Games That Put the Crown on Your Head
Being a king in a video game isn’t just about sitting on a throne looking important. It’s about making decisions that affect thousands of virtual lives, balancing treasuries against armies, and dealing with nobles who’d rather see you dead than pay another tax. These ten games understand what it means to rule — and they let you do it badly if you want.
1. Crusader Kings III
The king of king games. Crusader Kings III doesn’t just let you rule a kingdom — it makes you manage the personalities inside it. Every noble, heir, and courtier has traits that affect their behavior. Your paranoid brother will scheme against you. Your ambitious vassal will fabricate claims on your territory. Your heir might be a genius or a complete imbecile, and you don’t get to choose.
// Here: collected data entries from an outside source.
-- pv_equiv track=rewrite | github.com/entlabo3/mairis2025 | scripts/0420extract_exons.py | create_coordinate_map
-- ===== SOURCE A (Python) =====
-- def create_coordinate_map(ref_seq: str, query_seq: str) -> dict[int, int]:
--     """
--     Create coordinate conversion map from aligned sequences
--     Returns in 1-based coordinate system
--
--     Args:
--         ref_seq: Reference sequence (with gaps)
--         query_seq: Query sequence (with gaps)
--
--     Returns:
--         Conversion map from reference to query coordinates (1-based)
--     """
--     ref_pos = 1  # Reference sequence actual position (1-based)
--     query_pos = 1  # Query sequence actual position (1-based)
--     coord_map = {}
--
--     for ref_char, query_char in zip(ref_seq, query_seq):
--         if ref_char != '-':
--             if query_char != '-':
--                 coord_map[ref_pos] = query_pos
--             ref_pos += 1
--
--         if query_char != '-':
--             query_pos += 1
--
--     return coord_map
-- ===== SOURCE B (Python) =====
-- def _cum(seq):
--     """Running count of non-gap characters: _cum(s)[i] is the 1-based
--     sequence position of column i (unchanged across gap columns)."""
--     out, n = [], 0
--     for ch in seq:
--         if ch != '-':
--             n += 1
--         out.append(n)
--     return out
--
--
-- def create_coordinate_map(ref_seq: str, query_seq: str) -> dict[int, int]:
--     return {r: q
--             for rc, qc, r, q in zip(ref_seq, query_seq, _cum(ref_seq), _cum(query_seq))
--             if rc != '-' and qc != '-'}
-- ===== Notes on version B (the rewrite author's own statement) =====
-- stated objective: alternative
-- what changed: B precomputes cumulative non-gap position tables for both sequences and then builds the map in a single dict comprehension over the zipped columns, instead of threading two mutating position counters and nested ifs through one loop.
import Mathlib
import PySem

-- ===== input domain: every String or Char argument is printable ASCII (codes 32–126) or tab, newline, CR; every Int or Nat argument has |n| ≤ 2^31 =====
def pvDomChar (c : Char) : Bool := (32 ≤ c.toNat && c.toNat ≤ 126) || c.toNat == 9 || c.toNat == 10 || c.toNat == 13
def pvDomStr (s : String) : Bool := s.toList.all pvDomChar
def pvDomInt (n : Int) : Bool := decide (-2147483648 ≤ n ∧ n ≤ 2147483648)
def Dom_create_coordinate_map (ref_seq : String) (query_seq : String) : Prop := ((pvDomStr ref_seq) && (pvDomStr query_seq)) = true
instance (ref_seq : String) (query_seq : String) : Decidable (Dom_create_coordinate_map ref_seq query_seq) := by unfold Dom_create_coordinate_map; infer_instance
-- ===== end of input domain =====

-- B builds both cumulative position tables first and fills the map in one
-- selection pass over the zipped columns (alternative decomposition, same cost).


-- ===== PORT A =====
-- loop body of A: update coord_map, then ref_pos, then query_pos
def pvStepA (st : Int × Int × PySem.Dict Int Int) (p : Char × Char) :
    Int × Int × PySem.Dict Int Int :=
  let ref_pos := st.1
  let query_pos := st.2.1
  let coord_map := st.2.2
  let coord_map := if p.1 ≠ '-' then
      (if p.2 ≠ '-' then coord_map.insert ref_pos query_pos else coord_map)
    else coord_map
  let ref_pos := if p.1 ≠ '-' then ref_pos + 1 else ref_pos
  let query_pos := if p.2 ≠ '-' then query_pos + 1 else query_pos
  (ref_pos, query_pos, coord_map)

def create_coordinate_map (ref_seq : String) (query_seq : String) : List (Int × Int) :=
  ((ref_seq.toList.zip query_seq.toList).foldl pvStepA
    (1, 1, PySem.Dict.empty)).2.2.items

-- ===== PORT B =====
-- _cum from Source B: running count of non-gap characters
def pvCum (s : List Char) : List Int :=
  (s.foldl (fun st ch =>
      let n := if ch ≠ '-' then st.1 + 1 else st.1
      (n, st.2 ++ [n]))
    ((0 : Int), ([] : List Int))).2

def create_coordinate_map_alt (ref_seq : String) (query_seq : String) : List (Int × Int) :=
  let lr := ref_seq.toList
  let lq := query_seq.toList
  (((lr.zip lq).zip ((pvCum lr).zip (pvCum lq))).foldl
      (fun d p => if p.1.1 ≠ '-' ∧ p.1.2 ≠ '-' then d.insert p.2.1 p.2.2 else d)
      PySem.Dict.empty).items

-- ===== PRECONDITION & SPEC =====
def Spec_create_coordinate_map (ref_seq : String) (query_seq : String) (out : List (Int × Int)) : Prop := out = create_coordinate_map_alt ref_seq query_seq
instance (ref_seq : String) (query_seq : String) (out : List (Int × Int)) : Decidable (Spec_create_coordinate_map ref_seq query_seq out) := by unfold Spec_create_coordinate_map; infer_instance

-- ===== CLAIM (what is proved, stated in full; the proofs are below) =====
def Claim_equal_create_coordinate_map : Prop := ∀ (ref_seq : String) (query_seq : String), Dom_create_coordinate_map ref_seq query_seq → Spec_create_coordinate_map ref_seq query_seq (create_coordinate_map ref_seq query_seq)

-- ===== LEMMAS AND PROOFS =====

-- functional form of B's cumulative table starting at count n
def pvCumF (n : Int) : List Char → List Int
  | [] => []
  | c :: t => let n' := if c ≠ '-' then n + 1 else n; n' :: pvCumF n' t

lemma pvCum_acc (s : List Char) : ∀ (n : Int) (acc : List Int),
    (s.foldl (fun st ch =>
        let m := if ch ≠ '-' then st.1 + 1 else st.1
        (m, st.2 ++ [m])) (n, acc)).2 = acc ++ pvCumF n s := by
  induction s with
  | nil => intro n acc; simp [pvCumF]
  | cons c t ih =>
    intro n acc
    rw [List.foldl_cons,
      show (let m := if c ≠ '-' then ((n, acc) : Int × List Int).1 + 1 else (n, acc).1
            ((m : Int), (n, acc).2 ++ [m]))
        = ((if c ≠ '-' then n + 1 else n), acc ++ [if c ≠ '-' then n + 1 else n]) from rfl,
      ih]
    by_cases h : c = '-' <;> simp [pvCumF, h]

lemma pvMain (lr : List Char) : ∀ (lq : List Char) (nr nq : Int) (d : PySem.Dict Int Int),
    ((lr.zip lq).foldl pvStepA (nr + 1, nq + 1, d)).2.2
      = ((lr.zip lq).zip ((pvCumF nr lr).zip (pvCumF nq lq))).foldl
          (fun d p => if p.1.1 ≠ '-' ∧ p.1.2 ≠ '-' then d.insert p.2.1 p.2.2 else d) d := by
  induction lr with
  | nil => intro lq nr nq d; simp
  | cons c t ih =>
    intro lq nr nq d
    cases lq with
    | nil => simp
    | cons q tq =>
      by_cases hc : c = '-' <;> by_cases hq : q = '-' <;>
        simp only [List.zip_cons_cons, pvCumF, List.foldl_cons, pvStepA, hc, hq,
          ne_eq, not_true_eq_false, not_false_eq_true, if_true, if_false] <;>
        first
          | simpa using ih tq nr nq d
          | simpa using ih tq (nr + 1) nq d
          | simpa using ih tq nr (nq + 1) d
          | simpa using ih tq (nr + 1) (nq + 1) (d.insert (nr + 1) (nq + 1))

-- ===== VERDICT (by name: the statement is the Claim_ definition above) =====
theorem create_coordinate_map_spec : Claim_equal_create_coordinate_map := by
  intro r q _
  unfold Spec_create_coordinate_map create_coordinate_map create_coordinate_map_alt
  have h1 : pvCum r.toList = pvCumF 0 r.toList := by
    simpa [pvCum] using pvCum_acc r.toList 0 []
  have h2 : pvCum q.toList = pvCumF 0 q.toList := by
    simpa [pvCum] using pvCum_acc q.toList 0 []
  simp only [h1, h2]
  exact congrArg PySem.Dict.items
    (by simpa using pvMain r.toList q.toList 0 0 PySem.Dict.empty)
The drama comes from the people, not the borders, and that’s what makes it feel like actual medieval politics rather than a spreadsheet with flags.
2. Mount & Blade II: Bannerlord
Start as a nobody with a horse and a sword. Build a warband. Swear fealty to a king, or carve out your own kingdom. Bannerlord blends third-person combat with kingdom management — you fight the battles yourself, swinging a sword on horseback, then negotiate peace treaties and set tax rates. No other game makes the jump from mercenary to monarch feel this earned.
3. Total War: Medieval II
Still the best Total War game for the king fantasy. You manage your kingdom on a turn-based map, then fight the battles in real-time with thousands of troops. The medieval setting means dynasties, crusades, inquisitions, and the constant threat of excommunication. The AI has quirks, but the scale of the conquests and the weight of the decisions hold up.
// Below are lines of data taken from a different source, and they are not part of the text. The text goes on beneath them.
lemma countP_range_single (n j0 : Nat) : ∀ (hj : j0 < n),
    (List.range n).countP (fun j => decide (j = j0)) = 1 := by
  induction n with
  | zero => intro h; omega
  | succ n ih =>
      intro hj
      rw [List.range_succ, List.countP_append]
      by_cases h : j0 = n
      · subst h
        have h0 : (List.range j0).countP (fun j => decide (j = j0)) = 0 := by
          refine List.countP_eq_zero.mpr ?_
          intro k hk
          simp only [decide_eq_true_eq]
          exact Nat.ne_of_lt (List.mem_range.mp hk)
        simp [h0]
      · have h1 : ([n].countP (fun j => decide (j = j0))) = 0 := by
          simp [Ne.symm, fun h' => h (h' : n = j0).symm]
          omega
        rw [ih (by omega), h1]

-- the overlap term equals B's uniqueness-of-minimum correction
lemma extra_eq (a : List Int) (h : a ≠ []) :
    (match PySem.List.min? a (fun x => x) with
     | some m => if PySem.List.count a m = 1 then (1 : Int) else 0
     | none => 0)
    = ((List.range a.length).countP (fun j => Lb a j && Rb a j) : Int) := by
  obtain ⟨x, t, rfl⟩ := List.exists_cons_of_ne_nil h
  set a := x :: t with ha
  have hmin : PySem.List.min? a (fun x => x) = some (t.foldl min x) := by
    rw [ha]; exact PySem.List.min?_id_cons x t
  set m := t.foldl min x with hm
  rw [hmin]
  show (if PySem.List.count a (t.foldl min x) = 1 then (1 : Int) else 0) = _
  have hmem : m ∈ a := PySem.List.min?_mem hmin
  have hisMin : ∀ y ∈ a, m ≤ y := PySem.List.min?_isMin hmin
  have hcnt : PySem.List.count a m = a.count m := PySem.List.count_eq a m
  have hfilter : a.count m = ((List.range a.length).filter (fun k => decide (a.getD k 0 = m))).length := by
    rw [← List.countP_eq_length_filter]
    clear hmem hisMin hcnt hmin ha
    induction a with
    | nil => simp
    | cons y s ih =>
        rw [List.count_cons, List.length_cons, List.range_succ_eq_map, List.countP_cons,
          List.countP_map]
        have hc : List.countP ((fun k => decide ((y :: s).getD k 0 = m)) ∘ Nat.succ) (List.range s.length)
            = List.countP (fun k => decide (s.getD k 0 = m)) (List.range s.length) := by
          refine List.countP_congr ?_
          intro k _
          simp [Function.comp]
        rw [hc, ← ih]
        rcases eq_or_ne y m with rfl | hym
        · simp
        · simp [List.getD_cons_zero, beq_iff_eq, hym, Ne.symm hym]
  have hgdmem : ∀ k, k < a.length → a.getD k 0 ∈ a := by
    intro k hk
    rw [List.getD_eq_getElem?_getD, List.getElem?_eq_getElem hk]
    exact List.getElem_mem hk
  by_cases hc : PySem.List.count a m = 1
  · rw [if_pos hc]
    rw [hcnt, hfilter] at hc
    obtain ⟨j0, hj0⟩ := List.length_eq_one_iff.mp hc
    have hj0mem : j0 ∈ (List.range a.length).filter (fun k => decide (a.getD k 0 = m)) := by
      rw [hj0]; exact List.mem_singleton.mpr rfl
    have hj0lt : j0 < a.length := List.mem_range.mp (List.mem_of_mem_filter hj0mem)
    have hj0val : a.getD j0 0 = m := by
      have := List.of_mem_filter hj0mem
      simpa using this
    have huniq : ∀ k, k < a.length → a.getD k 0 = m → k = j0 := by
      intro k hk hkv
      have hkmem : k ∈ (List.range a.length).filter (fun k => decide (a.getD k 0 = m)) := by
        refine List.mem_filter.mpr ⟨List.mem_range.mpr hk, by simpa using hkv⟩
      rw [hj0] at hkmem
      exact List.mem_singleton.mp hkmem
    have hpt : ∀ j, j ∈ List.range a.length →
        (Lb a j && Rb a j) = decide (j = j0) := by
      intro j hjmem
      have hj : j < a.length := List.mem_range.mp hjmem
      by_cases hjj : j = j0
      · subst hjj
        rw [decide_eq_true rfl]
        refine (both_iff a j hj).mpr ?_
        intro k hk hkj
        have hge : m ≤ a.getD k 0 := hisMin _ (hgdmem k hk)
        have hne : a.getD k 0 ≠ m := fun he => hkj (huniq k hk he)
        rw [hj0val]
        omega
      · rw [decide_eq_false hjj, Bool.eq_false_iff]
        intro hboth
        have hall := (both_iff a j hj).mp hboth
        have h1 : a.getD j0 0 > a.getD j 0 := hall j0 hj0lt (fun he => hjj he.symm)
        have h2 : m ≤ a.getD j 0 := hisMin _ (hgdmem j hj)
        rw [hj0val] at h1
        omega
    rw [List.countP_congr (fun j hj => by rw [hpt j hj]), countP_range_single a.length j0 hj0lt]
    simp
  · rw [if_neg hc]
    have hpos : 1 ≤ a.count m := List.one_le_count_iff.mpr hmem
    rw [hcnt] at hc
    have h2 : 2 ≤ ((List.range a.length).filter (fun k => decide (a.getD k 0 = m))).length := by
      rw [hfilter] at hpos hc
      omega
    obtain ⟨k1, l1, hl1⟩ :=
      List.exists_cons_of_ne_nil (by intro he; rw [he] at h2; simp at h2 :
        ((List.range a.length).filter (fun k => decide (a.getD k 0 = m))) ≠ [])
    obtain ⟨k2, l2, hl2⟩ :=
      List.exists_cons_of_ne_nil (by intro he; rw [he] at hl1; rw [hl1] at h2; simp at h2 :
        l1 ≠ [])
    have hnodup : ((List.range a.length).filter (fun k => decide (a.getD k 0 = m))).Nodup :=
      (List.nodup_range).filter _
    have hk12 : k1 ≠ k2 := by
      rw [hl1, hl2] at hnodup
      intro he
      subst he
      simp at hnodup
    have hk1p : k1 < a.length ∧ a.getD k1 0 = m := by
      have : k1 ∈ (List.range a.length).filter (fun k => decide (a.getD k 0 = m)) := by
        rw [hl1]; exact List.mem_cons_self
      exact ⟨List.mem_range.mp (List.mem_of_mem_filter this), by simpa using List.of_mem_filter this⟩
    have hk2p : k2 < a.length ∧ a.getD k2 0 = m := by
      have : k2 ∈ (List.range a.length).filter (fun k => decide (a.getD k 0 = m)) := by
        rw [hl1, hl2]
        exact List.mem_cons_of_mem _ List.mem_cons_self
      exact ⟨List.mem_range.mp (List.mem_of_mem_filter this), by simpa using List.of_mem_filter this⟩
    have hzero : (List.range a.length).countP (fun j => Lb a j && Rb a j) = 0 := by
      refine List.countP_eq_zero.mpr ?_
      intro j hjmem
      have hj : j < a.length := List.mem_range.mp hjmem
      intro hboth
      have hall := (both_iff a j hj).mp hboth
      have hge : m ≤ a.getD j 0 := hisMin _ (hgdmem j hj)
      rcases eq_or_ne k1 j with rfl | hne
      · have h5 := hall k2 hk2p.1 (fun he => hk12 he.symm)
        rw [hk2p.2] at h5
        omega
      · have h5 := hall k1 hk1p.1 hne
        rw [hk1p.2] at h5
        omega
    rw [hzero]
    simp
4. Age of Empires II: Definitive Edition
Not a king simulator in the CK3 sense, but you’re building a civilization from a handful of villagers to a sprawling empire. The Definitive Edition added enough campaigns and quality-of-life improvements to make it the definitive (sorry) way to play. Each campaign tells the story of a historical ruler, and the production and military decisions you make feel like the choices a monarch would face.
5. The Witcher 3: Blood and Wine
Not the whole game — the base game is about being a monster hunter. But the Blood and Wine expansion gives Geralt a vineyard estate and effectively makes him a minor lord in Toussaint. It’s a smaller-scale version of the king fantasy: managing the estate, making decisions about the region, and dealing with the political mess that comes with land ownership. It’s also the most beautiful version of this fantasy, because Toussaint is gorgeous.
6. Frostpunk
You’re not a traditional king — you’re the leader of the last city on a frozen earth. But the decisions are the same: who eats, who freezes, who works, who rests. Frostpunk forces you into moral compromises that would make any medieval king wince. Child labor or starvation? Public executions or societal collapse? The game doesn’t judge you — it just shows you the consequences.
7. Kingdom: Two Crowns
A minimalist take on ruling. You ride left and right on a 2D plane, dropping coins to recruit subjects, build walls, and expand your kingdom. The simplicity is deceptive — managing resources, timing expansions, and defending against the Greed at night requires genuine strategy. Two Crowns adds co-op, so you can rule with a friend. It’s the most relaxing game on this list, which is odd for a game about monarchs.
8. Civilization VI
Play as any historical leader from Cleopatra to Gilgamesh. Civ VI isn’t trying to simulate the personal drama of ruling — it’s about the grand sweep of building an empire across millennia. The king fantasy here is strategic: where to settle, what to research, when to go to war, and how to win without firing a shot. The Gathering Storm expansion adds climate change, making it one of the few games where your industrial revolution can literally drown your coastal cities.
9. Dwarf Fortress
You don’t play as a king exactly — you manage a fortress of dwarves who will die in increasingly creative ways if you let them. But the level of control you have over every aspect of your fortress, from individual dwarf moods to military tactics to economic production, gives you more kingly power than most games on this list. The Steam version finally makes it playable without a degree in ASCII interpretation.
10. Fable III
The second half of Fable III is entirely about being king. You make promises as a rebel, then discover that keeping them might bankrupt the kingdom before the invasion arrives. The choice between being a beloved ruler who can’t afford an army and a hated tyrant who saves everyone’s lives is the game’s core tension. It’s not deep, but it’s one of the few RPGs that makes ruling feel like a series of trade-offs rather than a power fantasy.